The University of North Carolina at Chapel Hill ranks second on a new list of the top 10 "hot and trendy" national universities, according to the Kaplan 2002 National Survey of High School Guidance Counselors.

Results of the annual survey were released in July and appear in "The Unofficial, Unbiased, Insider’s Guide to the 320 Most Interesting Colleges," just published by Kaplan Inc. and Simon & Schuster. The publishers say the survey results offer an insider view of college admissions trends.

Topping the list of "hot and trendy" campuses was Harvard University, followed by Carolina. Appearing next were Duke and New York universities, University of California at Los Angeles, Georgetown University, University of Colorado at Boulder, Brown University, University of Maryland at College Park and Princeton University. In all, 31 schools were selected for this list.

Carolina also appears in the new guide among the top schools that:

· Are academically challenging. This listing is based on recommendations by guidance counselors to straight "A" students looking for schools with the highest academic standards.

· Offer the best freshman housing.

· Offer the best academic facilities (including libraries, science laboratories and technology support).

· Offer the best value for a student’s tuition dollar.
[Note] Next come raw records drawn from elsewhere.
-- pv_equiv track=rewrite | github.com/masrul/BibtexFixer | BibtexFixer/BibtexFixer.py | getBlockID
-- ===== SOURCE A (Python) =====
-- def getBlockID(block):
--     blockString = ""
--     blockID = ""
--     for line in block:
--
--         blockString += line
--
--     save = False
--     for char in blockString:
--         if char in "({":
--             save = True
--         elif char in "=,":
--             break
--         elif save:
--             blockID += char
--     return blockID
-- ===== SOURCE B (Python) =====
-- def getBlockID(block):
--     s = "".join(block)
--     # position of the first delimiter ('=' or ','), or end of string
--     cut = len(s)
--     for d in "=,":
--         j = s.find(d)
--         if j != -1 and j < cut:
--             cut = j
--     head = s[:cut]
--     # position of the first opening bracket before the delimiter, or -1
--     br = -1
--     for b in "({":
--         j = head.find(b)
--         if j != -1 and (br == -1 or j < br):
--             br = j
--     if br == -1:
--         return ""
--     return head[br + 1:].replace("(", "").replace("{", "")
-- ===== Notes on version B (the rewrite author's own statement) =====
-- stated objective: idiomatic
-- what changed: A's single stateful character scan (save flag, early break) is replaced by a find/slice/replace pipeline: locate the first '='/',' with str.find and slice it off, locate the first '('/'{' in that prefix, then slice past it and strip remaining brackets with str.replace.
import Mathlib
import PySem

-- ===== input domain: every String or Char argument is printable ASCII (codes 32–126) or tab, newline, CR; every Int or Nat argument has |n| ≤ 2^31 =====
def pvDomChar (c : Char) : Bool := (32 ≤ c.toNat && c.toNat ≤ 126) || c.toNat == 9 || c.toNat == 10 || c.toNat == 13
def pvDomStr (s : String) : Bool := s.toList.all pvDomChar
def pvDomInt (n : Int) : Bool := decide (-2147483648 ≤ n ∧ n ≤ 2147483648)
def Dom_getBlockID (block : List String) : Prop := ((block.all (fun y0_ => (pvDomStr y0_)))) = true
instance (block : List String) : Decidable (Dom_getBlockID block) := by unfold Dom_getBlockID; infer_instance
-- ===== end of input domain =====

-- B replaces A's stateful character-by-character scan (save flag, early break) by an
-- idiomatic find/slice/replace pipeline: cut at the first delimiter, locate the first
-- opening bracket, slice off the rest and strip remaining brackets.

-- B replaces A's stateful character-by-character scan (save flag, early break) with an
-- idiomatic find/slice/replace pipeline: cut at the first delimiter, find the first opening
-- bracket, slice off the ID and strip any remaining brackets (objective: idiomatic).

-- ===== PORT A =====
-- A's second loop: for char in blockString, with the save flag and the early break on '='/','
def pvAScan : List Char → Bool → List Char → List Char
  | [], _, blockID => blockID
  | char :: rest, save, blockID =>
    if PySem.Chars.isIn [char] ['(', '{'] then pvAScan rest true blockID
    else if PySem.Chars.isIn [char] ['=', ','] then blockID
    else if save then pvAScan rest save (blockID ++ [char])
    else pvAScan rest save blockID

def getBlockID (block : List String) : String :=
  let blockString := block.foldl (fun bs line => bs ++ line.toList) []
  String.ofList (pvAScan blockString false [])


-- ===== PORT B =====
def getBlockID_alt (block : List String) : String :=
  let s := (PySem.Str.join "" block).toList
  let cut := ['=', ','].foldl (fun cut d =>
      let j := PySem.Chars.find s [d]
      if j ≠ -1 ∧ j < cut then j else cut) ((s.length : Int))
  let head := PySem.Chars.slice s none (some cut)
  let br := ['(', '{'].foldl (fun br b =>
      let j := PySem.Chars.find head [b]
      if j ≠ -1 ∧ (br = -1 ∨ j < br) then j else br) (-1)
  if br = -1 then ""
  else String.ofList (PySem.Chars.replace (PySem.Chars.replace
        (PySem.Chars.slice head (some (br + 1)) none) ['('] []) ['{'] [])


-- ===== PRECONDITION & SPEC =====
def Spec_getBlockID (block : List String) (out : String) : Prop := out = getBlockID_alt block
instance (block : List String) (out : String) : Decidable (Spec_getBlockID block out) := by unfold Spec_getBlockID; infer_instance

-- ===== CLAIM (what is proved, stated in full; the proofs are below) =====
def Claim_equal_getBlockID : Prop := ∀ (block : List String), Dom_getBlockID block → Spec_getBlockID block (getBlockID block)

-- ===== LEMMAS AND PROOFS =====

def pvDl (c : Char) : Bool := c == '=' || c == ','
def pvBr (c : Char) : Bool := c == '(' || c == '{'

theorem pv_isIn_pair (c a b : Char) : PySem.Chars.isIn [c] [a, b] = (c == a || c == b) := by
  have h := PySem.Chars.isIn_iff_infix [c] [a, b]
  rw [List.singleton_infix_iff] at h
  cases hb : (c == a || c == b) with
  | true =>
    apply h.mpr; simp at hb ⊢; rcases hb with rfl | rfl <;> simp
  | false =>
    cases hi : PySem.Chars.isIn [c] [a, b]
    · rfl
    · exfalso; have := h.mp hi; simp at this hb; rcases this with rfl | rfl <;> simp_all

theorem pv_takeWhile_length (p : Char → Bool) (l : List Char) :
    (l.takeWhile p).length = l.findIdx (fun c => !p c) := by
  induction l with
  | nil => simp
  | cons x xs ih =>
    by_cases hx : p x = true
    · simp [List.findIdx_cons, hx, ih]
    · simp at hx; simp [List.findIdx_cons, hx]

theorem pv_findIdx_or (p q : Char → Bool) (l : List Char) :
    l.findIdx (fun c => p c || q c) = min (l.findIdx p) (l.findIdx q) := by
  induction l with
  | nil => simp
  | cons x xs ih =>
    cases hp : p x <;> cases hq : q x <;>
      simp only [List.findIdx_cons, hp, hq, ih, Bool.false_or, Bool.true_or, Bool.or_self,
        cond_true, cond_false] <;> omega

theorem pv_dropWhile_eq_drop (p : Char → Bool) (l : List Char) :
    l.dropWhile p = l.drop (l.takeWhile p).length := by
  induction l with
  | nil => simp
  | cons x xs ih =>
    by_cases hx : p x = true
    · simp [hx, ih]
    · simp at hx; simp [List.dropWhile_cons, hx]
"The Kaplan Guidebook is interesting because it represents what high school counselors are hearing directly from their students," said Dr. Jerome Lucido, vice provost for enrollment management and director of undergraduate admissions. "Word of mouth has always been the best way to capture Carolina's excellence and its endearing atmosphere, and it's gratifying to see that prospective students around the country continue to hear and say good things."

The survey of the nation’s guidance counselors was conducted by Market Measurement, a national research firm. It was based on a pure random sample of U.S. public, private and Catholic high schools obtained from Dun & Bradstreet. The survey combined telephone interviews conducted within the sample of counselors. The firm also used the popular research technique of data weighting to ensure that the final study findings accurately reflected the total number of high school-aged students in each state. Counselors also were invited to share insights about the schools with which they were most familiar.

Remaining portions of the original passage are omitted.